The doctors member is always present and contains an array of strings. It may be an empty array.

Accepting new patients

The acceptingNewPatients member is always present and will contain true or false.


Online Services

The onlineServices member is always present, however, the contents of it are optional. Optional members of onlineServices are:

Repeat Prescriptions

repeatPrescriptions is an optional member of onlineServices. When present it will contain an object consisting of a supplier member and an optional url member (see below for more information on supplier).

Coded Records

codedRecords is an optional member of onlineServices. When present it will contain an object consisting of a supplier member and an optional url member (see below for more information on supplier).

Appointments

appointments is an optional member of onlineServices. When present it will contain an object consisting of a supplier member and an optional url member (see below for more information on supplier).

Supplier

supplier is a string, representing the GP's supplier for the type of system the member represents e.g. repeat prescription ordering system. The value will be one of the suppliers listed below ["EMIS","INPS","Informatica","Microtest","NK","TPP"]. Or one of these values with an (I) appended e.g. EMIS (I). The addition of (I) represents a GP that is now using the Informatica system. url is a string representing the best link we know about to use for accessing that GP's online system. It will be a direct link to the system or the GP's website if the system is unknown. And no value is the GP's website is unknown.


Facilities

The facilities member may contain parking or accessibility members. Each of these members holds an array of objects with properties name and exists. The facilities member is optional, as are the child members. When a child member is present it will always contain at least one item, and the name and exists members are always populated.

Services

The services member is optional and may contain the members epsEnabled, moreInformaton, or entries. epsEnabled is optional and will be true if the practice provides the Electronic Prescription Service. moreInformation is optional free text.

The entries array is always present and contains objects with members title, code, availabilityTimes, introduction, gpReferralRequired and deliverer. code is the unique id within Syndication for that particular service type, i.e an Asthma Clinic is always SVR0208 for all practices. availabilityTimes is free text to hold any additional availability times information. gpReferralRequired will be either true or false. availabilityTimes and introduction are optional. All other members will be present and populated.

Interrogating the JSON with jq

  • List suppliers: jq -c 'unique_by(.Supplier) | [.[].Supplier]' input/pomi.json
  • Find single item by odsCode: jq '.[] | select(.odsCode == "${odsCode}")' data/gp-data-merged.json

Environment variables

Environment variables are expected to be managed by the environment in which the application is being run. This is best practice as described by twelve-factor.

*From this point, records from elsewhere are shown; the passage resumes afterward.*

-- pv_equiv track=rewrite | github.com/le-ar/agentiux-plugins | plugins/agentiux-dev/scripts/agentiux_dev_lib.py | _available_upgrade_playbooks
-- ===== SOURCE A (Python) =====
-- def _available_upgrade_playbooks(selected_profiles: list[str]) -> list[str]:
--     playbooks = ["workstream-task-readiness", "docs-sync"]
--     if "local-infra" in selected_profiles or "backend-platform" in selected_profiles:
--         playbooks.append("dockerize-local-infra")
--     if "deterministic-verification" in selected_profiles:
--         playbooks.append("deterministic-verification")
--     if any(profile in selected_profiles for profile in {"web-platform", "mobile-platform"}):
--         playbooks.append("design-hooks")
--     if "plugin-platform" in selected_profiles:
--         playbooks.append("plugin-platform-hardening")
--     return playbooks
-- ===== SOURCE B (Python) =====
-- # Inverted approach: one pass over the selected profiles through a
-- # profile->playbook index collects the triggered playbooks as a set,
-- # then the canonical order list is filtered against it.
-- _TRIGGERS = {
--     "local-infra": "dockerize-local-infra",
--     "backend-platform": "dockerize-local-infra",
--     "deterministic-verification": "deterministic-verification",
--     "web-platform": "design-hooks",
--     "mobile-platform": "design-hooks",
--     "plugin-platform": "plugin-platform-hardening",
-- }
--
-- _ORDER = [
--     "dockerize-local-infra",
--     "deterministic-verification",
--     "design-hooks",
--     "plugin-platform-hardening",
-- ]
--
--
-- def _available_upgrade_playbooks(selected_profiles: list[str]) -> list[str]:
--     triggered = {_TRIGGERS[p] for p in selected_profiles if p in _TRIGGERS}
--     return ["workstream-task-readiness", "docs-sync"] + [
--         pb for pb in _ORDER if pb in triggered
--     ]
-- ===== Notes on version B (the rewrite author's own statement) =====
-- stated objective: alternative
-- what changed: Inverts the traversal: instead of testing each rule's profiles against the list, B makes one pass over selected_profiles through a profile-to-playbook index collecting a set of triggered playbooks, then filters the canonical playbook order against that set.
import Mathlib
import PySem

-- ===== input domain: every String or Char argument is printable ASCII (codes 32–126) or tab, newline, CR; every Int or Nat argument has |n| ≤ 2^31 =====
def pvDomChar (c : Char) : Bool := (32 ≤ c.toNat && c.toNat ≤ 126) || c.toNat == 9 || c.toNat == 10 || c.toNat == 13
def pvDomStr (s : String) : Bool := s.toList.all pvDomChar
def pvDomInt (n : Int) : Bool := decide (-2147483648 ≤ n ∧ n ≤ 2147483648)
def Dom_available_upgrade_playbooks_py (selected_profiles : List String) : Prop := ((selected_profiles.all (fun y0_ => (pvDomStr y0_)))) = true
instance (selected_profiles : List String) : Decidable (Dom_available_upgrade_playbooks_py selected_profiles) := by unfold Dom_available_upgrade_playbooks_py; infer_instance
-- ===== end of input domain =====

-- B inverts the traversal: one pass over selected_profiles through a profile->playbook index collects a set
-- of triggered playbooks, then the canonical playbook order is filtered against it (alternative; same result).
-- ===== PORT A =====
def available_upgrade_playbooks_py (selected_profiles : List String) : List String :=
  let playbooks := ["workstream-task-readiness", "docs-sync"]
  let playbooks := if selected_profiles.contains "local-infra" || selected_profiles.contains "backend-platform" then playbooks ++ ["dockerize-local-infra"] else playbooks
  let playbooks := if selected_profiles.contains "deterministic-verification" then playbooks ++ ["deterministic-verification"] else playbooks
  -- 'any(profile in selected_profiles for profile in {...})': set of two distinct literals, boolean result is iteration-order independent
  let playbooks := if (["web-platform", "mobile-platform"].any (fun p => selected_profiles.contains p)) then playbooks ++ ["design-hooks"] else playbooks
  let playbooks := if selected_profiles.contains "plugin-platform" then playbooks ++ ["plugin-platform-hardening"] else playbooks
  playbooks

-- ===== PORT B =====
def pvTriggers : PySem.Dict String String := PySem.Dict.mk
  [ ("local-infra", "dockerize-local-infra"),
    ("backend-platform", "dockerize-local-infra"),
    ("deterministic-verification", "deterministic-verification"),
    ("web-platform", "design-hooks"),
    ("mobile-platform", "design-hooks"),
    ("plugin-platform", "plugin-platform-hardening") ]

def pvOrder : List String :=
  ["dockerize-local-infra", "deterministic-verification", "design-hooks", "plugin-platform-hardening"]

-- the set comprehension '{_TRIGGERS[p] for p in selected_profiles if p in _TRIGGERS}' as a fold building a PySem.Set
def available_upgrade_playbooks_py_alt (selected_profiles : List String) : List String :=
  let triggered : PySem.Set String :=
    selected_profiles.foldl
      (fun acc p => match PySem.Dict.get? pvTriggers p with
        | some pb => PySem.Set.add acc pb
        | none => acc)
      PySem.Set.empty
  ["workstream-task-readiness", "docs-sync"] ++ pvOrder.filter (fun pb => PySem.Set.contains triggered pb)

-- ===== PRECONDITION & SPEC =====
def Spec_available_upgrade_playbooks_py (selected_profiles : List String) (out : List String) : Prop := out = available_upgrade_playbooks_py_alt selected_profiles
instance (selected_profiles : List String) (out : List String) : Decidable (Spec_available_upgrade_playbooks_py selected_profiles out) := by unfold Spec_available_upgrade_playbooks_py; infer_instance

-- ===== CLAIM (what is proved, stated in full; the proofs are below) =====
def Claim_equal_available_upgrade_playbooks_py : Prop := ∀ (selected_profiles : List String), Dom_available_upgrade_playbooks_py selected_profiles → Spec_available_upgrade_playbooks_py selected_profiles (available_upgrade_playbooks_py selected_profiles)

-- ===== LEMMAS AND PROOFS =====

-- membership in the folded 'triggered' set ⇔ some selected profile maps to that playbook
theorem pv_trig_contains (sp : List String) (acc : PySem.Set String) (v : String) :
    PySem.Set.contains
      (sp.foldl (fun acc p => match PySem.Dict.get? pvTriggers p with
        | some pb => PySem.Set.add acc pb
        | none => acc) acc) v
    = (PySem.Set.contains acc v || sp.any (fun p => PySem.Dict.get? pvTriggers p == some v)) := by
  induction sp generalizing acc with
  | nil => simp
  | cons p rest ih =>
    simp only [List.foldl_cons, List.any_cons, ih]
    cases h : PySem.Dict.get? pvTriggers p with
    | none => simp
    | some pb =>
      simp only
      by_cases hv : pb = v
      · subst hv
        simp [PySem.Set.add, PySem.Set.contains]
        split_ifs with hc <;> simp [hc]
      · have hne : (some pb == some v) = false := by simp [hv]
        have hck : PySem.Set.contains (PySem.Set.add acc pb) v = PySem.Set.contains acc v := by
          simp only [PySem.Set.add, PySem.Set.contains]
          split_ifs with hc
          · rfl
          · simp [List.mem_append, Ne.symm hv]
        rw [hck, hne]
        simp

set_option maxRecDepth 8192 in
theorem pv_get1 (p : String) :
    (PySem.Dict.get? pvTriggers p == some "dockerize-local-infra")
    = (p == "local-infra" || p == "backend-platform") := by
  simp only [pvTriggers, PySem.Dict.get?, List.find?_cons]
  cases e1 : ("local-infra" == p) <;> cases e2 : ("backend-platform" == p) <;>
  cases e3 : ("deterministic-verification" == p) <;> cases e4 : ("web-platform" == p) <;>
  cases e5 : ("mobile-platform" == p) <;> cases e6 : ("plugin-platform" == p) <;>
  simp_all [beq_iff_eq, eq_comm (b := p)]

set_option maxRecDepth 8192 in
theorem pv_get2 (p : String) :
    (PySem.Dict.get? pvTriggers p == some "deterministic-verification")
    = (p == "deterministic-verification") := by
  simp only [pvTriggers, PySem.Dict.get?, List.find?_cons]
  cases e1 : ("local-infra" == p) <;> cases e2 : ("backend-platform" == p) <;>
  cases e3 : ("deterministic-verification" == p) <;> cases e4 : ("web-platform" == p) <;>
  cases e5 : ("mobile-platform" == p) <;> cases e6 : ("plugin-platform" == p) <;>
  simp_all [beq_iff_eq, eq_comm (b := p)]

set_option maxRecDepth 8192 in
theorem pv_get3 (p : String) :
    (PySem.Dict.get? pvTriggers p == some "design-hooks")
    = (p == "web-platform" || p == "mobile-platform") := by
  simp only [pvTriggers, PySem.Dict.get?, List.find?_cons]
  cases e1 : ("local-infra" == p) <;> cases e2 : ("backend-platform" == p) <;>
  cases e3 : ("deterministic-verification" == p) <;> cases e4 : ("web-platform" == p) <;>
  cases e5 : ("mobile-platform" == p) <;> cases e6 : ("plugin-platform" == p) <;>
  simp_all [beq_iff_eq, eq_comm (b := p)]

set_option maxRecDepth 8192 in
theorem pv_get4 (p : String) :
    (PySem.Dict.get? pvTriggers p == some "plugin-platform-hardening")
    = (p == "plugin-platform") := by
  simp only [pvTriggers, PySem.Dict.get?, List.find?_cons]
  cases e1 : ("local-infra" == p) <;> cases e2 : ("backend-platform" == p) <;>
  cases e3 : ("deterministic-verification" == p) <;> cases e4 : ("web-platform" == p) <;>
  cases e5 : ("mobile-platform" == p) <;> cases e6 : ("plugin-platform" == p) <;>
  simp_all [beq_iff_eq, eq_comm (b := p)]

theorem pv_any_or (sp : List String) (a b : String) :
    sp.any (fun p => p == a || p == b) = (sp.contains a || sp.contains b) := by
  induction sp with
  | nil => simp
  | cons p rest ih =>
    simp only [List.any_cons, List.contains_cons, ih]
    rw [show (p == a) = (a == p) from BEq.comm, show (p == b) = (b == p) from BEq.comm]
    cases (a == p) <;> cases (b == p) <;> simp [Bool.or_left_comm]

theorem pv_any_one (sp : List String) (a : String) :
    sp.any (fun p => p == a) = sp.contains a := by
  induction sp with
  | nil => simp
  | cons p rest ih =>
    simp only [List.any_cons, List.contains_cons, ih]
    rw [show (p == a) = (a == p) from BEq.comm]

-- ===== VERDICT (by name: the statement is the Claim_ definition above) =====
theorem available_upgrade_playbooks_py_spec : Claim_equal_available_upgrade_playbooks_py := by
  intro sp _
  unfold Spec_available_upgrade_playbooks_py available_upgrade_playbooks_py available_upgrade_playbooks_py_alt
  simp only [pvOrder, List.filter, pv_trig_contains]
  simp only [pv_get1, pv_get2, pv_get3, pv_get4, pv_any_or, pv_any_one, PySem.Set.empty,
    PySem.Set.contains, List.contains_nil, Bool.false_or]
  by_cases h1 : ("local-infra" : String) ∈ sp <;>
  by_cases h2 : ("backend-platform" : String) ∈ sp <;>
  by_cases h3 : ("deterministic-verification" : String) ∈ sp <;>
  by_cases h4 : ("web-platform" : String) ∈ sp <;>
  by_cases h5 : ("mobile-platform" : String) ∈ sp <;>
  by_cases h6 : ("plugin-platform" : String) ∈ sp <;>
  simp [h1, h2, h3, h4, h5, h6]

Variable Description Default Required
GP_DATA_URL URL of up to date GP data from Syndication https://nhsukgpdataetl.blob.core.windows.net/etl-output/gp-data.json
POMI_BOOKING_URL URL of up to date GP data from POMI https://nhsukpomidataetl.blob.core.windows.net/etl-output/booking.json
POMI_SCRIPTS_URL URL of up to date GP data from POMI https://nhsukpomidataetl.blob.core.windows.net/etl-output/scripts.json
POMI_RECORDS_URL URL of up to date GP data from POMI https://nhsukpomidataetl.blob.core.windows.net/etl-output/records.json
NODE_ENV node environment development
LOG_LEVEL log level Depends on NODE_ENV
CHANGE_THRESHOLD Factor the data count can drop by before an error is reported 0.99
UPDATE_SCHEDULE time of day to run the upgrade 15 7 * * * (7:15 am)
DISABLE_SCHEDULER set to 'true' to disable the scheduler false
AZURE_STORAGE_CONNECTION_STRING Azure storage connection string This value is secret and can be currently be found in the profiles-etl-combiner env settings in the secrets repo yes
CONTAINER_NAME Azure storage container name etl-output
AZURE_TIMEOUT_MINUTES Timeout in minutes before file upload errors 5

Architecture Decision Records

This repo uses Architecture Decision Records to record architectural decisions for this project. They are stored in doc/adr.